How can you benefit from nydus?

The immediate benefit of running nydus image service is that users can launch containers almost instantly. In our tests, we found out that nydus can boost container creation from minutes to seconds.

nydus-performance| center | 768x356

Another less-obvious but important benefit is runtime data integration check. With OCIv1 container images, the image data cannot be verified after being unpacked to local directory, which means if some files in the local directories are undermined either intentionally or not, containers will simply take them as is, incurring data leaking risk. In contrast, nydus image won't be unpacked to local directory at all, what's more, given that verification can be enforced on every data access to nydus image, the data leak risk can be completely avoided by forcing to fetch the data from the trusted image registry again.

nydus-integraty| center | 768x356

The Future of Nydus

The above examples showcase the power of nydus.
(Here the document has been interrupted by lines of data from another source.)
-- pv_equiv track=rewrite | github.com/TrellixVulnTeam/libmunin_GW0S | munin/provider/moodbar.py | find_dominant_colors
-- ===== SOURCE A (Python) =====
-- from collections import Counter, namedtuple
--
-- def find_dominant_colors(vector, samples, roundoff=17):
--     """Find the most dominant colors in the vector.
--
--     :param vector: The vector of rgb triples.
--     :param samples: How many dominant colors to find.
--     :param roundoff: How much grouping shall be done,
--                      high numbers lead to less possible colors.
--
--     :returns: A list with the dominant colors (max len is samples)
--               and the percent of black colors as integer.
--     """
--     blackness_count, result = 0, []
--     data = [tuple([int(v / roundoff) * roundoff for v in rgb]) for rgb in vector]
--
--     for color, count in Counter(data).most_common():
--         # Do not count very dark colors:
--         if all(map(lambda channel: channel <= roundoff, color)):
--             blackness_count += count
--         else:
--             result.append((color, count))
--
--     return result[:samples], int(round(blackness_count / 10))
-- ===== SOURCE B (Python) =====
-- from collections import Counter
--
-- def find_dominant_colors(vector, samples, roundoff=17):
--     rounded = [tuple(int(v / roundoff) * roundoff for v in rgb) for rgb in vector]
--     is_black = lambda color: all(channel <= roundoff for channel in color)
--     blackness_count = sum(1 for color in rounded if is_black(color))
--     result = Counter(c for c in rounded if not is_black(c)).most_common()[:samples]
--     return result, int(round(blackness_count / 10))
-- ===== Notes on version B (the rewrite author's own statement) =====
-- stated objective: simpler
-- what changed: Instead of one loop over most_common() that partitions entries into black-count and result, B counts black pixels directly on the rounded list and builds the Counter over only the non-black rounded colors, taking most_common()[:samples] straight away.
import Mathlib
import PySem

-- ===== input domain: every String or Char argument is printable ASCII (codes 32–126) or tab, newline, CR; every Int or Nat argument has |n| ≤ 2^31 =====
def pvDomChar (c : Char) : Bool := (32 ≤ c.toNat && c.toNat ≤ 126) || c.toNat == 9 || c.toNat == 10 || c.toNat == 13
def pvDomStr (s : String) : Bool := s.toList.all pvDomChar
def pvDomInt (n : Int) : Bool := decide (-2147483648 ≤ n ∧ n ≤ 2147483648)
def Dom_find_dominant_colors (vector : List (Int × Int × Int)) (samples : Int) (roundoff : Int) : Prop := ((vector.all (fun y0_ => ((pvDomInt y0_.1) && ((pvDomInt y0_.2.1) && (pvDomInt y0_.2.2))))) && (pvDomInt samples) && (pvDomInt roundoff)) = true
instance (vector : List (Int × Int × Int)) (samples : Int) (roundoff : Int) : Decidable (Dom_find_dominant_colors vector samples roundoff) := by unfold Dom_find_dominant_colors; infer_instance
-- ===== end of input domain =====

-- B replaces A's single partitioning loop over most_common() by a direct black-pixel count plus a
-- Counter over only the non-black rounded colors (same values; a simpler decomposition, not faster).


-- shared primitive ports (both Pythons compute these same expressions):
-- Python's int(round(n / 10)) for an int n: banker's rounding of n/10 (exact for |n| ≤ 2^31)
def pyRoundDiv10 (n : Int) : Int :=
  let q := PySem.Int.floordiv n 10
  let r := PySem.Int.mod n 10
  if r < 5 then q else if 5 < r then q + 1 else if PySem.Int.mod q 2 = 0 then q else q + 1

-- tuple(int(v / roundoff) * roundoff for v in rgb): int(v/r) truncates toward zero, exact on |v| ≤ 2^31
def pvRound3 (roundoff : Int) (rgb : Int × Int × Int) : Int × Int × Int :=
  (PySem.Int.truncdiv rgb.1 roundoff * roundoff,
   PySem.Int.truncdiv rgb.2.1 roundoff * roundoff,
   PySem.Int.truncdiv rgb.2.2 roundoff * roundoff)

-- all(channel <= roundoff for the three channels)
def pvIsBlack (roundoff : Int) (c : Int × Int × Int) : Bool :=
  decide (c.1 ≤ roundoff) && decide (c.2.1 ≤ roundoff) && decide (c.2.2 ≤ roundoff)

-- ===== PORT A =====
-- Counter(data).most_common() = sorted(items, key=count, reverse=True); then one loop partitioning
def find_dominant_colors (vector : List (Int × Int × Int)) (samples : Int) (roundoff : Int) : (List ((Int × Int × Int) × Int)) × Int :=
  let data := vector.map (pvRound3 roundoff)
  let loop := (PySem.List.sorted (PySem.Dict.counter data).items (fun p => p.2) true).foldl
      (fun (acc : Int × List ((Int × Int × Int) × Int)) p =>
        if pvIsBlack roundoff p.1 then (acc.1 + p.2, acc.2) else (acc.1, acc.2 ++ [p]))
      (0, [])
  (PySem.List.slice loop.2 none (some samples), pyRoundDiv10 loop.1)

-- ===== PORT B =====
def find_dominant_colors_alt (vector : List (Int × Int × Int)) (samples : Int) (roundoff : Int) : (List ((Int × Int × Int) × Int)) × Int :=
  let rounded := vector.map (pvRound3 roundoff)
  let blackness_count : Int := (rounded.countP (fun c => pvIsBlack roundoff c) : Int)
  let result := PySem.List.slice
      (PySem.List.sorted (PySem.Dict.counter (rounded.filter (fun c => !pvIsBlack roundoff c))).items (fun p => p.2) true)
      none (some samples)
  (result, pyRoundDiv10 blackness_count)

-- ===== PRECONDITION & SPEC =====
-- roundoff = 0 with a non-empty vector makes Python's v / roundoff raise ZeroDivisionError (in both A and B); nothing else raises.
def Pre_find_dominant_colors (vector : List (Int × Int × Int)) (samples : Int) (roundoff : Int) : Prop := roundoff ≠ 0 ∨ vector = []
instance (vector : List (Int × Int × Int)) (samples : Int) (roundoff : Int) : Decidable (Pre_find_dominant_colors vector samples roundoff) := by unfold Pre_find_dominant_colors; infer_instance
def pvWitness_find_dominant_colors : (List (Int × Int × Int)) × Int × Int := ([(200, 30, 10), (5, 5, 5), (200, 30, 10)], 2, 17)
def Spec_find_dominant_colors (vector : List (Int × Int × Int)) (samples : Int) (roundoff : Int) (out : (List ((Int × Int × Int) × Int)) × Int) : Prop := out = find_dominant_colors_alt vector samples roundoff
instance (vector : List (Int × Int × Int)) (samples : Int) (roundoff : Int) (out : (List ((Int × Int × Int) × Int)) × Int) : Decidable (Spec_find_dominant_colors vector samples roundoff out) := by unfold Spec_find_dominant_colors; infer_instance

-- ===== CLAIM (what is proved, stated in full; the proofs are below) =====
def Claim_equal_find_dominant_colors : Prop := ∀ (vector : List (Int × Int × Int)) (samples : Int) (roundoff : Int), Dom_find_dominant_colors vector samples roundoff → Pre_find_dominant_colors vector samples roundoff → Spec_find_dominant_colors vector samples roundoff (find_dominant_colors vector samples roundoff)

-- ===== LEMMAS AND PROOFS =====

-- A's loop over most_common partitions: first component sums counts of black entries, second appends the rest.
theorem pv_foldl_partition (roundoff : Int) (l : List ((Int × Int × Int) × Int)) (b : Int)
    (res : List ((Int × Int × Int) × Int)) :
    l.foldl (fun (acc : Int × List ((Int × Int × Int) × Int)) p =>
        if pvIsBlack roundoff p.1 then (acc.1 + p.2, acc.2) else (acc.1, acc.2 ++ [p])) (b, res)
      = (b + ((l.filter (fun p => pvIsBlack roundoff p.1)).map (·.2)).sum,
         res ++ l.filter (fun p => !pvIsBlack roundoff p.1)) := by
  induction l generalizing b res with
  | nil => simp
  | cons p t ih =>
    simp only [List.foldl_cons]
    by_cases h : pvIsBlack roundoff p.1 = true
    · rw [if_pos h, ih]; simp [h]; ring
    · rw [if_neg h, ih]; simp [h]

-- filter commutes with one insertion into a descending-sorted list
theorem pv_filter_insertBy {α : Type} (key : α → Int) (p : α → Bool) (x : α) (l : List α)
    (h : l.Pairwise (fun a b => key b ≤ key a)) :
    (PySem.List.insertBy (fun a b => decide (key b < key a)) x l).filter p
      = if p x then PySem.List.insertBy (fun a b => decide (key b < key a)) x (l.filter p)
        else l.filter p := by
  induction l with
  | nil => cases hpx : p x <;> simp [PySem.List.insertBy, List.filter, hpx]
  | cons y ys ih =>
    rw [List.pairwise_cons] at h
    by_cases hlt : key y < key x
    · have hall : ∀ z ∈ (y :: ys).filter p, key z < key x := by
        intro z hz
        rcases List.mem_cons.mp (List.mem_of_mem_filter hz) with rfl | hz'
        · exact hlt
        · exact lt_of_le_of_lt (h.1 z hz') hlt
      simp only [PySem.List.insertBy, hlt, decide_true, if_true]
      by_cases hpx : p x = true
      · rw [List.filter_cons_of_pos hpx, if_pos hpx]
        cases hfl : (y :: ys).filter p with
        | nil => simp [PySem.List.insertBy]
        | cons z zs =>
          have : key z < key x := hall z (by rw [hfl]; exact List.mem_cons_self)
          simp [PySem.List.insertBy, this]
      · simp only [Bool.not_eq_true] at hpx
        rw [List.filter_cons_of_neg (by simp [hpx]), if_neg (by simp [hpx])]
    · simp only [PySem.List.insertBy, hlt, decide_false, Bool.false_eq_true, if_false]
      by_cases hpy : p y = true
      · rw [List.filter_cons_of_pos hpy, List.filter_cons_of_pos hpy, ih h.2]
        by_cases hpx : p x = true
        · simp [hpx, PySem.List.insertBy, hlt]
        · simp [hpx]
      · simp only [Bool.not_eq_true] at hpy
        rw [List.filter_cons_of_neg (by simp [hpy]), List.filter_cons_of_neg (by simp [hpy]), ih h.2]

-- filter commutes with the stable descending sort
theorem pv_filter_sorted {α : Type} (key : α → Int) (p : α → Bool) (xs : List α) :
    (PySem.List.sorted xs key true).filter p = PySem.List.sorted (xs.filter p) key true := by
  induction xs using List.reverseRecOn with
  | nil => simp [PySem.List.sorted]
  | append_singleton t x ih =>
    rw [PySem.List.sorted_rev_eq_foldl_insertBy, List.foldl_append, ← PySem.List.sorted_rev_eq_foldl_insertBy]
    simp only [List.foldl_cons, List.foldl_nil]
    rw [pv_filter_insertBy key p x _ (PySem.List.sorted_pairwise_rev t key), ih, List.filter_append]
    by_cases hpx : p x = true
    · simp only [hpx, if_true, List.filter_cons_of_pos hpx, List.filter_nil]
      rw [PySem.List.sorted_rev_eq_foldl_insertBy (t.filter p ++ [x]), List.foldl_append,
        ← PySem.List.sorted_rev_eq_foldl_insertBy]
      simp
    · simp only [Bool.not_eq_true] at hpx
      simp [hpx]

-- filter commutes with dedup-preserving set construction (first occurrences)
theorem pv_ofList_filter {α : Type} [BEq α] [LawfulBEq α] (q : α → Bool) (xs : List α) :
    (PySem.Set.ofList xs).filter q = PySem.Set.ofList (xs.filter q) := by
  induction xs using List.reverseRecOn with
  | nil => simp [PySem.Set.ofList]
  | append_singleton t x ih =>
    have hof : ∀ (l : List α), PySem.Set.ofList (l ++ [x]) = PySem.Set.add (PySem.Set.ofList l) x := by
      intro l; simp [PySem.Set.ofList, List.foldl_append]
    rw [hof, List.filter_append]
    by_cases hqx : q x = true
    · rw [List.filter_cons_of_pos hqx, List.filter_nil, hof]
      simp only [PySem.Set.add]
      have hcont : (PySem.Set.ofList t).contains x = (PySem.Set.ofList (t.filter q)).contains x := by
        simp only [← ih]
        simp [List.mem_filter, hqx]
      by_cases hc : (PySem.Set.ofList t).contains x = true
      · rw [if_pos hc, if_pos (hcont ▸ hc), ih]
      · rw [if_neg hc, if_neg (by rw [← hcont]; exact hc), List.filter_append,
          List.filter_cons_of_pos hqx, ih]
        simp
    · simp only [Bool.not_eq_true] at hqx
      rw [List.filter_cons_of_neg (by simp [hqx]), List.filter_nil, List.append_nil]
      simp only [PySem.Set.add]
      by_cases hc : (PySem.Set.ofList t).contains x = true
      · rw [if_pos hc, ih]
      · rw [if_neg hc, List.filter_append, List.filter_cons_of_neg (by simp [hqx]), List.filter_nil, ih]
        simp

-- sum of an equality indicator over a duplicate-free list containing x is 1 (0 if absent)
theorem pv_indicator_sum_zero {a : Type} [DecidableEq a] (x : a) (s : List a) (hx : x ∉ s) :
    (s.map (fun k => if k = x then (1 : Int) else 0)).sum = 0 := by
  induction s with
  | nil => simp
  | cons y ys ih =>
    simp only [List.mem_cons, not_or] at hx
    simp [Ne.symm hx.1, ih hx.2]

theorem pv_indicator_sum_one {a : Type} [DecidableEq a] (x : a) (s : List a)
    (hnd : s.Nodup) (hx : x ∈ s) :
    (s.map (fun k => if k = x then (1 : Int) else 0)).sum = 1 := by
  induction s with
  | nil => simp at hx
  | cons y ys ih =>
    rcases List.mem_cons.mp hx with rfl | hx'
    · simp [pv_indicator_sum_zero x ys (List.nodup_cons.mp hnd).1]
    · have hyx : y ≠ x := fun h => (List.nodup_cons.mp hnd).1 (h ▸ hx')
      simp [hyx, ih (List.nodup_cons.mp hnd).2 hx']

-- summing the multiplicities over any duplicate-free superset of the elements gives the length
theorem pv_sum_counts_gen (xs : List (Int × Int × Int)) (s : List (Int × Int × Int))
    (hnd : s.Nodup) (hsub : ∀ k ∈ xs, k ∈ s) :
    (s.map (fun k => (xs.count k : Int))).sum = (xs.length : Int) := by
  induction xs with
  | nil => simp
  | cons x t ih =>
    have hsplit : (s.map (fun k => ((x :: t).count k : Int))).sum
        = (s.map (fun k => (t.count k : Int))).sum
          + (s.map (fun k => if k = x then (1 : Int) else 0)).sum := by
      rw [← List.sum_map_add]
      apply congrArg
      apply List.map_congr_left
      intro k _
      rw [List.count_cons]
      by_cases hkx : k = x
      · simp [hkx]
      · have hxk : ¬ x = k := fun h => hkx h.symm
        simp [hkx, hxk]
    rw [hsplit, ih (fun k hk => hsub k (List.mem_cons_of_mem x hk)),
      pv_indicator_sum_one x s hnd (hsub x List.mem_cons_self)]
    simp

theorem pv_sum_counts (xs : List (Int × Int × Int)) :
    ((PySem.Set.ofList xs).map (fun k => (xs.count k : Int))).sum = (xs.length : Int) :=
  pv_sum_counts_gen xs _ (PySem.Set.nodup_ofList xs)
    (fun k hk => (PySem.Set.mem_ofList xs k).mpr hk)

-- restricting a Counter's items to a predicate on keys = the Counter of the filtered list
theorem pv_counter_filter (q : (Int × Int × Int) → Bool) (xs : List (Int × Int × Int)) :
    (PySem.Dict.counter xs).items.filter (fun p => q p.1)
      = (PySem.Dict.counter (xs.filter q)).items := by
  rw [PySem.Dict.items_counter, PySem.Dict.items_counter, List.filter_map]
  have : ((fun (p : (Int × Int × Int) × Int) => q p.1) ∘ (fun k => (k, (xs.count k : Int)))) = q := rfl
  rw [this, pv_ofList_filter]
  apply List.map_congr_left
  intro k hk
  have hq : q k = true := (List.mem_filter.mp ((PySem.Set.mem_ofList _ k).mp hk)).2
  rw [List.count_filter hq]

-- ===== VERDICT (by name: the statement is the Claim_ definition above) =====
theorem find_dominant_colors_spec : Claim_equal_find_dominant_colors := by
  intro vector samples roundoff _ _
  unfold Spec_find_dominant_colors find_dominant_colors find_dominant_colors_alt
  simp only []
  set data := vector.map (pvRound3 roundoff) with hdata
  rw [pv_foldl_partition]
  simp only [List.nil_append, zero_add, Prod.mk.injEq]
  constructor
  · -- result component
    rw [pv_filter_sorted, pv_counter_filter (fun c => !pvIsBlack roundoff c) data]
  · -- blackness component
    congr 1
    have hperm : ((PySem.List.sorted (PySem.Dict.counter data).items (fun p => p.2) true).filter
        (fun p => pvIsBlack roundoff p.1)).Perm
        ((PySem.Dict.counter data).items.filter (fun p => pvIsBlack roundoff p.1)) :=
      (PySem.List.sorted_perm _ _ _).filter _
    rw [((hperm.map (·.2)).sum_eq : _)]
    rw [pv_counter_filter (fun c => pvIsBlack roundoff c) data, PySem.Dict.items_counter]
    rw [List.map_map]
    have : ((fun (p : (Int × Int × Int) × Int) => p.2) ∘
        (fun k => (k, ((data.filter (fun c => pvIsBlack roundoff c)).count k : Int))))
        = (fun k => ((data.filter (fun c => pvIsBlack roundoff c)).count k : Int)) := rfl
    rw [this, pv_sum_counts, List.countP_eq_length_filter]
For the last year, we've worked alongside the production team, laser-focused on making nydus stable, secure, easy to use.

Now, as the foundation for nydus has been laid, our new focus is the ecosystem it aims to serve broadly. We envision a future where users install dragonfly and nydus on their clusters, run containers with large image as fast they do with regular size image today, and feel confident about the safety of data on their container image.

For the community

While we have widely deployed nydus in our production, we believe a proper upgrade to OCI image spec shouldn’t be built without the community. To this end, we propose nydus as a reference implementation that aligns well with the OCI image spec v2 proposal [1], and we look forward to working with other industry leaders should this project come to fruition.

FAQ

Q: What are the challenges with oci image spec v1?

Q: How is this different than crfs?

  • The basic idea of the two are quite similar. Deep down, the nydus image format supports chunk level data deduplication and end-to-end data integraty at runtime, which is an improvement over the stargz format used by crfs.

Q: How is this different than Teleport of Azure?

  • Azure Teleport is like the current OCI image format plus a SMB-enabled snapshotter. It supports container image lazy-fetching and suffers from all the Tar format defects. OTOH, nydus deprecates the legacy Tar format and takes advantage of the merkle tree format to provide more advantages over the Tar format.

Q: What if network is down while container is running with nydus?

  • With OCIv1, container would fail to start at all should network be down while container image is not fully downloaded. Nydus has changed that a lot because it goes with lazy fetch/load mechanism, a failure in network may take down a running container. Nydus addresses the problem with a prefetch mechanism which can be configured to
  • run in background right after starting a container.

[1]:OCI Image Specification V2 Requirements

In the mean time, the OCI (Open Container Initiate) community has been actively discussing the emerging of OCI image spec v2 aiming to address new challenges with oci image spec v1.

Starting from June 2020, the OCI community spent more than a month discussing the requirements for OCI image specification v2. It is important to notice that OCIv2 is just a marketing term for updating the OCI specification to better address some use cases. It is not a brand new specification.

The discussion went from an email thread (Proposal Draft for OCI Image Spec V2) and a shared document to several OCI community online meetings, and the result is quite aspiring. The concluded OCIv2 requirements are:

  • Reduced Duplication
  • Canonical Representation (Reproducible Image Building)
  • Explicit (and Minimal) Filesystem Objects and Metadata
  • Mountable Filesystem Format
  • Bill of Materials
  • Lazy Fetch Support
  • Extensibility
  • Verifiability and/or Repairability
  • Reduced Uploading
  • Untrusted Storage

For detailed meaning of each requirement, please refer to the original shared document. We actively joined the community discussions and found out that the nydus project fits nicely to these requirements. It further encouraged us to opensource the nydus project to help the community discussion with a working code base.